Need more speed? Speed up your 6502 computer with this 10 MHz 6502 CPU replacement board

Interested in electronics design? Look at the design lesson I got from Bil Herd, the hardware designer of the C128

Commodore PET extensions

This page contains an overview over hardware extensions that were commercially available for the PET. The ones documented here are mostly graphics and sound boards. If you know of any more, let me know!

News:

  • 2010-05-11 Added the PET RAM expansion, the PET EPROM adapter, as well as the CPU speeders section.
  • 2010-04-11 Added the 8296GD, the MTU K1002 sound adapter, and updated the Commodore graphics card adapter.
  • 2010-01-04 Started this page

Graphics Adapters

This section describes some graphics adapter extensions for the PET, even for high resolution graphics!

Petunia board

From the discussion on the cbm-hackers mailing list:

'There was a video/audio board called Petunia, by HUH Electronics. It connected to the cassette (for power) and user ports. [There is a] video only version, that is, they did not put the audio components on the board. I don't know what they were because the board is not marked, but there is only room for 2 16 pin ICs. Assuming these were output drivers for the sound, it would have required software to program the 6522 parellel port in order to produce sound.'

Sorry no link available.

Eltec graphics adapter

The Eltec 'petGRAFIK' card is an addon board that creates a hi resolution screen with 256x220 pixels, that is overlaid over the normal PET screen. Schematics, manual and programming info is available on the link.

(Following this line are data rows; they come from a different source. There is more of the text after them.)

-- B's first loop emits exactly the filtered existing entries with positive updates substituted
lemma pvPairs1 (tu : List (String × Int)) (htu : (tu.map Prod.fst).Nodup)
    (ex : List (String × String)) (acc : List (String × String)) :
    ex.foldl
      (fun acc kv =>
        if (PySem.Dict.ofList tu).contains kv.1 then
          if (PySem.Dict.ofList tu).getD kv.1 0 > 0 then
            acc ++ [(kv.1, PySem.Int.toStr ((PySem.Dict.ofList tu).getD kv.1 0))]
          else acc
        else acc ++ [kv])
      acc
    = acc ++ (ex.filter (fun kv => !(decide (kv.1 ∈ pvDels tu)))).map (pvRepl tu) := by
  rw [pvOfList_eq_mk tu htu]
  induction ex generalizing acc with
  | nil => simp
  | cons kv ex ih =>
    rw [List.foldl_cons, List.filter_cons]
    by_cases hc : (PySem.Dict.mk tu).contains kv.1 = true
    · have hex : ∃ n, (kv.1, n) ∈ tu := by
        simp only [PySem.Dict.contains_mk, List.any_eq_true] at hc
        obtain ⟨q, hq, hqt⟩ := hc
        have hq1 : q.1 = kv.1 := by simpa using hqt
        exact ⟨q.2, by rw [← hq1]; simpa using hq⟩
      obtain ⟨n, hn⟩ := hex
      have hget : (PySem.Dict.mk tu).getD kv.1 0 = n :=
        PySem.Dict.getD_of_mem_items (PySem.Dict.mk tu) hn htu 0
      rw [if_pos hc, hget]
      by_cases hp : n > 0
      · have hdel : kv.1 ∉ pvDels tu := by
          intro hmem
          simp only [pvDels, List.mem_filterMap] at hmem
          obtain ⟨q, hq, hqe⟩ := hmem
          by_cases hq0 : q.2 ≤ 0
          · simp only [if_pos hq0, Option.some_inj] at hqe
            have heq : ((kv.1, n) : String × Int) = q :=
              List.inj_on_of_nodup_map htu hn hq (by simp [hqe])
            rw [← heq] at hq0
            omega
          · simp [if_neg hq0] at hqe
        have hlook : (pvPos tu).lookup kv.1 = some (PySem.Int.toStr n) := by
          apply pvLookup_some _ _ _ ((pvPos_keys_sublist tu).nodup htu)
          simp only [pvPos, List.mem_filterMap]
          exact ⟨(kv.1, n), hn, by simp [hp]⟩
        rw [if_pos hp, if_pos (by simp [hdel]), ih]
        simp [pvRepl, hlook]
      · have hdel : kv.1 ∈ pvDels tu := by
          simp only [pvDels, List.mem_filterMap]
          exact ⟨(kv.1, n), hn, by simp [show n ≤ 0 by omega]⟩
        rw [if_neg hp, if_neg (by simp [hdel]), ih]
    · have hc' : (PySem.Dict.mk tu).contains kv.1 = false := Bool.eq_false_iff.mpr hc
      have hmem : kv.1 ∉ tu.map Prod.fst := by
        intro hmem
        obtain ⟨q, hq, hqe⟩ := List.mem_map.mp hmem
        have : (PySem.Dict.mk tu).contains kv.1 = true := by
          simp only [PySem.Dict.contains_mk, List.any_eq_true]
          exact ⟨q, hq, by simp [hqe]⟩
        rw [this] at hc'
        cases hc'
      have hdel : kv.1 ∉ pvDels tu := fun h => hmem ((pvDels_sublist tu).mem h)
      have hlook : (pvPos tu).lookup kv.1 = none := by
        rw [List.lookup_eq_none_iff]
        intro p hp
        simp only [bne_iff_ne, ne_eq]
        intro h
        exact hmem ((pvPos_keys_sublist tu).mem (by rw [h]; exact List.mem_map_of_mem hp))
      rw [if_neg hc, if_pos (by simp [hdel]), ih]
      simp [pvRepl, hlook]

-- B's second loop appends the positive pairs whose tag is not in existing_dict
lemma pvPairs2 (ex : List (String × String)) (tu : List (String × Int)) (acc : List (String × String)) :
    tu.foldl
      (fun acc p =>
        if p.2 > 0 && !((PySem.Dict.mk ex).contains p.1) then
          acc ++ [(p.1, PySem.Int.toStr p.2)]
        else acc)
      acc
    = acc ++ (pvPos tu).filter (fun p => !((PySem.Dict.mk ex).contains p.1)) := by
  induction tu generalizing acc with
  | nil => simp [pvPos]
  | cons p tu ih =>
    rw [List.foldl_cons]
    by_cases hp : p.2 > 0
    · have hpos : pvPos (p :: tu) = (p.1, PySem.Int.toStr p.2) :: pvPos tu := by
        simp [pvPos, hp]
      rw [hpos, List.filter_cons]
      by_cases hc : (PySem.Dict.mk ex).contains p.1 = true
      · rw [if_neg (by rw [hc]; simp), ih, if_neg (by rw [hc]; simp)]
      · have hc' : (PySem.Dict.mk ex).contains p.1 = false := Bool.eq_false_iff.mpr hc
        rw [if_pos (by rw [hc']; simp [hp]), ih, if_pos (by rw [hc']; simp)]
        simp
    · have hpos : pvPos (p :: tu) = pvPos tu := by simp [pvPos, hp]
      rw [if_neg (by simp [hp]), ih, hpos]

-- membership of a non-deleted tag survives the deletion filter
lemma pvContains_filter (ex : List (String × String)) (dels : List String) (k : String) (hk : k ∉ dels) :
    (PySem.Dict.mk (ex.filter (fun kv => !(decide (kv.1 ∈ dels))))).contains k
      = (PySem.Dict.mk ex).contains k := by
  simp only [PySem.Dict.contains_mk]
  induction ex with
  | nil => simp
  | cons kv ex ih =>
    rw [List.filter_cons]
    by_cases hkv : kv.1 ∈ dels
    · have hne : (kv.1 == k) = false := by
        simp only [beq_eq_false_iff_ne, ne_eq]
        intro h; exact hk (h ▸ hkv)
      rw [if_neg (by simp [hkv])]
      simp [hne, ih]
    · rw [if_pos (by simp [hkv])]
      simp [ih]

-- ===== VERDICT (by name: the statement is the Claim_ definition above) =====
theorem update_tag_dict_py_spec : Claim_equal_update_tag_dict_py := by
  intro ex tu _hdom hpre
  obtain ⟨hex, htu⟩ := hpre
  unfold Spec_update_tag_dict_py update_tag_dict_py update_tag_dict_py_alt
  rw [pvMain tu htu ex]
  simp only []
  rw [pvPairs1 tu htu ex [], pvPairs2 ex tu _, List.nil_append]
  -- name the two halves of B's pair list
  set E := ex.filter (fun kv => !(decide (kv.1 ∈ pvDels tu))) with hE
  set P1 := E.map (pvRepl tu) with hP1
  set P2 := (pvPos tu).filter (fun p => !((PySem.Dict.mk ex).contains p.1)) with hP2
  -- A's side: items of (mk E).update (pvPos tu)
  rw [pvUpdate_items (pvPos tu) ((pvPos_keys_sublist tu).nodup htu) (PySem.Dict.mk E)]
  -- B's side: dict(P1 ++ P2) has nodup keys, so its items are P1 ++ P2
  have hEkeys : (E.map Prod.fst).Nodup := ((List.filter_sublist).map Prod.fst).nodup hex
  have hP1keys : P1.map Prod.fst = E.map Prod.fst := by
    rw [hP1, List.map_map]
    apply List.map_congr_left
    intro kv _
    simp only [Function.comp, pvRepl]
    cases (pvPos tu).lookup kv.1 <;> rfl
  have hP2keys : (P2.map Prod.fst).Nodup :=
    ((List.filter_sublist).map Prod.fst).nodup ((pvPos_keys_sublist tu).nodup htu)
  have hdisj : ∀ k ∈ P1.map Prod.fst, k ∉ P2.map Prod.fst := by
    intro k hk1 hk2
    rw [hP1keys] at hk1
    obtain ⟨kv, hkv, hkve⟩ := List.mem_map.mp hk1
    obtain ⟨p, hp, hpe⟩ := List.mem_map.mp hk2
    have hpc : ((PySem.Dict.mk ex).contains p.1) = false := by
      have := (List.mem_filter.mp hp).2
      simpa using this
    have : (PySem.Dict.mk ex).contains p.1 = true := by
      simp only [PySem.Dict.contains_mk, List.any_eq_true]
      exact ⟨kv, (List.mem_filter.mp hkv).1, by simp [hkve, hpe]⟩
    simp [this] at hpc
  have hkeys : ((P1 ++ P2).map Prod.fst).Nodup := by
    rw [List.map_append]
    refine List.Nodup.append ?_ hP2keys ?_
    · rw [hP1keys]; exact hEkeys
    · exact List.disjoint_left.mpr hdisj
  have hBitems : (PySem.Dict.ofList (P1 ++ P2)).items = P1 ++ P2 := by
    show (List.foldl (fun acc p => acc.insert p.1 p.2) PySem.Dict.empty (P1 ++ P2)).items = _
    rw [PySem.Dict.items_foldl_insert_fresh (P1 ++ P2) Prod.fst Prod.snd PySem.Dict.empty
        (fun a _ => PySem.Dict.contains_empty a.1) hkeys]
    simp [PySem.Dict.empty]
  rw [hBitems]
  have hflt : List.filter (fun p => !((PySem.Dict.mk E).contains p.1)) (pvPos tu) = P2 := by
    rw [hP2]
    apply List.filter_congr
    intro p hp
    have hpd : p.1 ∉ pvDels tu := by
      intro hmem
      simp only [pvDels, List.mem_filterMap] at hmem
      obtain ⟨q, hq, hqe⟩ := hmem
      by_cases hq0 : q.2 ≤ 0
      · simp only [if_pos hq0, Option.some_inj] at hqe
        simp only [pvPos, List.mem_filterMap] at hp
        obtain ⟨r, hr, hre⟩ := hp
        by_cases hr0 : r.2 > 0
        · simp only [if_pos hr0, Option.some_inj] at hre
          have hkeq : r.1 = q.1 := by rw [hqe, ← hre]
          have heq : r = q := List.inj_on_of_nodup_map htu hr hq (by simpa using hkeq)
          rw [heq] at hr0
          omega
        · simp [if_neg hr0] at hre
      · simp [if_neg hq0] at hqe
    rw [hE, pvContains_filter ex (pvDels tu) p.1 hpd]
  rw [hflt]
  rfl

MTU Visible Memory Board (K1008)

From the cbm-hackers discussion:

'I have one of those MTU Visible Memory boards (K-1008) and it doesn't sound like either of the boards you're discussing; there were two models actually, the K1008 which was designed for a KIM but could be used in a PET with an adapter board, and the K1008-6 which was designed for the PET and added a few features. Both were 8K, 320x200 and could also be used as ordinary expansion RAM.'

Sorry no link available

Dubbel-W bord

From the cbm-hackers announcement by Rhialto:

Thanks to a bunch of disk images that must have been made by Ruud
(thanks!) [2], I came across some demo programs for a hi-res board for
the PET. Then I remembered that I had some vague and confusing notes
about its use, which I got when we had one on loan at the school's
computer club (assuming the boards to be the same).

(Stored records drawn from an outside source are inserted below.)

-- the heart of the glue: under Pre_, A's final marked set and B's final key set coincide
theorem marked_iff (graph : List (List Int)) (source : Int)
    (hs0 : 0 ≤ source) (hsn : source < (graph.length : Int)) :
    (bfsLoopA graph graph.length (graph.length + 2)
        (PySem.List.pySetD (List.replicate graph.length (-1)) source 0) [source]).length
      = graph.length ∧
    ∀ k : Int, 0 ≤ k → k < (graph.length : Int) →
    (PySem.List.pyGetD
        (bfsLoopA graph graph.length (graph.length + 2)
          (PySem.List.pySetD (List.replicate graph.length (-1)) source 0) [source]) k 0 ≠ -1
      ↔ (bfsLoopB graph graph.length (graph.length + 2)
          ((PySem.Dict.empty : PySem.Dict Int Int).insert source 0) (PySem.Set.ofList [source]) 0).getD k (-1) ≠ -1) := by
  set n := graph.length with hn
  have hset : PySem.List.pySetD (List.replicate n (-1 : Int)) source 0 =
      (List.replicate n (-1 : Int)).set source.toNat 0 :=
    PySem.List.pySetD_of_nonneg _ _ hs0
  set lv0 := PySem.List.pySetD (List.replicate n (-1 : Int)) source 0 with hlv0
  have hlen0 : lv0.length = n := by rw [hset]; simp
  have hget0 : ∀ k : Int, 0 ≤ k → k < (n : Int) →
      PySem.List.pyGetD lv0 k 0 = if k = source then 0 else -1 := by
    intro k hk0 hkn
    rw [hset]
    have hrep : ∀ j : Int, 0 ≤ j → j < (n : Int) →
        PySem.List.pyGetD (List.replicate n (-1 : Int)) j 0 = -1 := by
      intro j hj0 hjn
      rw [pyGetD_eq_getElem' _ _ _ hj0 (by simpa using hjn)]
      simp
    rw [pyGetD_set _ source k 0 hs0 (by simpa using hsn) hk0 (by simpa using hkn)]
    split
    · rfl
    · exact hrep k hk0 hkn
  have hval0 : ∀ k : Int, 0 ≤ k → k < (n : Int) → PySem.List.pyGetD lv0 k 0 ≥ -1 := by
    intro k hk0 hkn
    rw [hget0 k hk0 hkn]
    split <;> omega
  have hq0 : ∀ a ∈ [source], 0 ≤ a ∧ a < (n : Int) := by
    intro a ha
    simp only [List.mem_singleton] at ha
    subst ha
    exact ⟨hs0, hsn⟩
  have hclo0 : ∀ k : Int, 0 ≤ k → k < (n : Int) → PySem.List.pyGetD lv0 k 0 ≠ -1 →
      k ∈ [source] ∨ ∀ v : Int, 0 ≤ v → v < (n : Int) → edgeP graph k v →
        PySem.List.pyGetD lv0 v 0 ≠ -1 := by
    intro k hk0 hkn hkm
    rw [hget0 k hk0 hkn] at hkm
    by_cases hks : k = source
    · exact Or.inl (by simp [hks])
    · rw [if_neg hks] at hkm
      exact absurd rfl hkm
  have hfuelA : [source].length + cntNeg lv0 ≤ n + 2 := by
    have := cntNeg_le_length lv0
    rw [hlen0] at this
    simp only [List.length_singleton]
    omega
  obtain ⟨lenA, valsA, monA, cloA⟩ :=
    loopA_main graph n (n + 2) lv0 [source] hlen0 hval0 hq0 hclo0 hfuelA
  set lvA := bfsLoopA graph n (n + 2) lv0 [source] with hlvA
  -- B's initial state
  set d0 := (PySem.Dict.empty : PySem.Dict Int Int).insert source 0 with hd0
  have hd0get : ∀ k x : Int, d0.get? k = some x → 0 ≤ x := by
    intro k x h
    rw [hd0, PySem.Dict.get?_insert] at h
    split at h
    · cases h; omega
    · rw [PySem.Dict.get?_empty] at h
      cases h
  have hd0c : ∀ k : Int, d0.contains k = true → k = source := by
    intro k h
    rw [hd0, PySem.Dict.contains_insert] at h
    simp only [PySem.Dict.contains_empty, Bool.or_false, beq_iff_eq] at h
    exact h
  have hd0cs : d0.contains source = true := by
    rw [hd0]
    exact PySem.Dict.contains_insert_self _ _ _
  have hrange0 : ∀ k : Int, d0.contains k = true → 0 ≤ k ∧ k < (n : Int) := by
    intro k h
    rw [hd0c k h]
    exact ⟨hs0, hsn⟩
  have hfsub0 : ∀ u ∈ PySem.Set.ofList [source], d0.contains u = true := by
    intro u hu
    have : u ∈ [source] := (PySem.Set.mem_ofList _ _).1 hu
    simp only [List.mem_singleton] at this
    subst this
    exact hd0cs
  have hsrcf : source ∈ PySem.Set.ofList [source] := (PySem.Set.mem_ofList _ _).2 (by simp)
  have hclo0B : ∀ k : Int, d0.contains k = true →
      k ∈ PySem.Set.ofList [source] ∨ ∀ v : Int, 0 ≤ v → v < (n : Int) → edgeP graph k v →
        d0.contains v = true := by
    intro k h
    rw [hd0c k h]
    exact Or.inl hsrcf
  have hfuelB : cntMiss n d0 + 2 ≤ n + 2 := by
    have : cntMiss n d0 ≤ (List.range n).length := List.countP_le_length
    simp only [List.length_range] at this
    omega
  obtain ⟨monB, valsB, cloB⟩ :=
    loopB_main graph n (n + 2) d0 (PySem.Set.ofList [source]) 0 (by omega)
      hd0get hrange0 hfsub0 hclo0B hfuelB
  set lvB := bfsLoopB graph n (n + 2) d0 (PySem.Set.ofList [source]) 0 with hlvB
  -- A's marks lie inside B's keys
  have hAB : ∀ k : Int, 0 ≤ k → k < (n : Int) → PySem.List.pyGetD lvA k 0 ≠ -1 →
      lvB.contains k = true := by
    refine loopA_sound graph n (fun k => lvB.contains k = true) ?_ (n + 2) lv0 [source]
      hlen0 hval0 ?_ ?_
    · intro x v hv0 hvn hx hev
      exact cloB x v hv0 hvn hx hev
    · intro k hk0 hkn hkm
      rw [hget0 k hk0 hkn] at hkm
      by_cases hks : k = source
      · subst hks
        exact monB k hd0cs
      · rw [if_neg hks] at hkm
        exact absurd rfl hkm
    · intro a ha
      simp only [List.mem_singleton] at ha
      subst ha
      exact ⟨hs0, hsn, monB a hd0cs⟩
  -- B's keys lie inside A's marks
  have hBA : ∀ k : Int, lvB.contains k = true →
      0 ≤ k ∧ k < (n : Int) ∧ PySem.List.pyGetD lvA k 0 ≠ -1 := by
    have hsrcm : PySem.List.pyGetD lvA source 0 ≠ -1 := by
      refine monA source hs0 hsn ?_
      rw [hget0 source hs0 hsn, if_pos rfl]
      omega
    refine loopB_sound graph n
      (fun k => 0 ≤ k ∧ k < (n : Int) ∧ PySem.List.pyGetD lvA k 0 ≠ -1) ?_
      (n + 2) d0 (PySem.Set.ofList [source]) 0 ?_ ?_
    · intro x v hv0 hvn hx hev
      exact ⟨hv0, hvn, cloA x v hx.1 hx.2.1 hv0 hvn hx.2.2 hev⟩
    · intro k h
      rw [hd0c k h]
      exact ⟨hs0, hsn, hsrcm⟩
    · intro u hu
      have : u ∈ [source] := (PySem.Set.mem_ofList _ _).1 hu
      simp only [List.mem_singleton] at this
      subst this
      exact ⟨hs0, hsn, hsrcm⟩
  refine ⟨lenA, ?_⟩
  intro k hk0 hkn
  constructor
  · intro hm
    have hc := hAB k hk0 hkn hm
    rw [PySem.Dict.contains_eq_isSome_get?] at hc
    obtain ⟨x, hx⟩ := Option.isSome_iff_exists.1 hc
    have hx0 := valsB k x hx
    rw [PySem.Dict.getD_eq_get?_getD, hx]
    simp only [Option.getD_some]
    omega
  · intro hgd
    by_cases hc : lvB.contains k = true
    · exact (hBA k hc).2.2
    · exfalso
      have hnone : lvB.get? k = none := by
        rw [PySem.Dict.contains_eq_isSome_get?] at hc
        cases h : lvB.get? k with
        | none => rfl
        | some x => rw [h] at hc; simp at hc
      rw [PySem.Dict.getD_eq_get?_getD, hnone] at hgd
      simp at hgd

-- ===== VERDICT (by name: the statement is the Claim_ definition above) =====
theorem bfs_level_graph_spec : Claim_equal_bfs_level_graph := by
  intro graph source sink level _hdom hpre
  obtain ⟨_hrows, hs0, hsn, hsk⟩ := hpre
  unfold Spec_bfs_level_graph
  set n := graph.length with hn
  obtain ⟨lenA, hiff⟩ := marked_iff graph source hs0 hsn
  set lvA := bfsLoopA graph n (n + 2)
    (PySem.List.pySetD (List.replicate n (-1)) source 0) [source] with hlvA
  set lvB := bfsLoopB graph n (n + 2)
    ((PySem.Dict.empty : PySem.Dict Int Int).insert source 0) (PySem.Set.ofList [source]) 0
    with hlvB
  show decide (PySem.List.pyGetD lvA sink 0 ≠ -1)
      = decide (PySem.List.pyGetD
          ((PySem.List.pyRange 0 (n : Int) 1).map (fun v => lvB.getD v (-1))) sink 0 ≠ -1)
  have hsb : -(n : Int) ≤ sink ∧ sink < (n : Int) := by
    simpa [PySem.Raise.InRange] using hsk
  have hLlen : ((PySem.List.pyRange 0 (n : Int) 1).map (fun v => lvB.getD v (-1))).length = n := by
    simp [PySem.List.length_pyRange_one]
  have hmain : ∀ s : Int, 0 ≤ s → s < (n : Int) →
      (decide (PySem.List.pyGetD lvA s 0 ≠ -1)
        = decide (PySem.List.pyGetD
            ((PySem.List.pyRange 0 (n : Int) 1).map (fun v => lvB.getD v (-1))) s 0 ≠ -1)) := by
    intro s h0 h1
    rw [PySem.List.pyGetD_map_pyRange_of_nonneg _ _ s _ h0 h1]
    rw [decide_eq_decide]
    exact hiff s h0 h1
  by_cases hsgn : 0 ≤ sink
  · exact hmain sink hsgn hsb.2
  · have hAshift : PySem.List.pyGetD lvA sink 0 =
        PySem.List.pyGetD lvA (sink + (n : Int)) 0 := by
      have := pyGetD_shift lvA sink 0 (by rw [lenA]; exact hsb.1) (by omega)
      rwa [lenA] at this
    have hBshift : PySem.List.pyGetD
          ((PySem.List.pyRange 0 (n : Int) 1).map (fun v => lvB.getD v (-1))) sink 0 =
        PySem.List.pyGetD
          ((PySem.List.pyRange 0 (n : Int) 1).map (fun v => lvB.getD v (-1)))
          (sink + (n : Int)) 0 := by
      have := pyGetD_shift _ sink 0 (by rw [hLlen]; exact hsb.1) (by omega)
      rwa [hLlen] at this
    rw [hAshift, hBshift]
    exact hmain (sink + n) (by omega) (by omega)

Putting 1 and 1 together, the programs seemed to match the notes, and so
with the help from the notes, and the realisation that the notes implied
there was a PIA in the mix, I started to implement an emulation in VICE.
First I got it working as a weird memory expansion, then with the help
from the #vice-dev irc channel, I hooked it into graphics output. It was
nearly working[4] on the first try :-) [5][6]

So now this is in the svn version of VICE, and here[3] is a patch you
can probably apply to 2.2 (which has just been released).

Here are my notes:

The DWW hires board[1] has a PIA at address 60200 = $EB28

It seems that in the demo programs, the BASIC versions like to
POKE in 60200, where the machine language programs use $EB00.

60200 Port A or DDR A
$EBx0 1  0 \
      2  1 - RAM block at $EC00 (0-7)
      4  2 /
      8  3 charrom         0 = off 1 = on
      16 4 hires           0 = on  1 = off
      32 5 extra charrom   0 = on


60201 Control Register A: bit #3 (worth 4) controls if 60200
$EBx1 accesses the Data Direction Register A (0) or Port A (1).

60202 Port B or DDR B
$EBx2 0 = RAM is visible from $9000 - $AFFF
      1 = RAM is bank-switched in blocks of 1 K in $EC00 - $EFFF

      [Control Register B is never mentioned, so putting 1 in this
       address would access the DDR, creating an output line, which
       after RESET is default 0...]

Typical initialisation sequence:

    poke 60201,0        poke 60200,255          (all outputs)
    poke 60201,4        poke 60200,24 or 25 (16 + 8 + 1)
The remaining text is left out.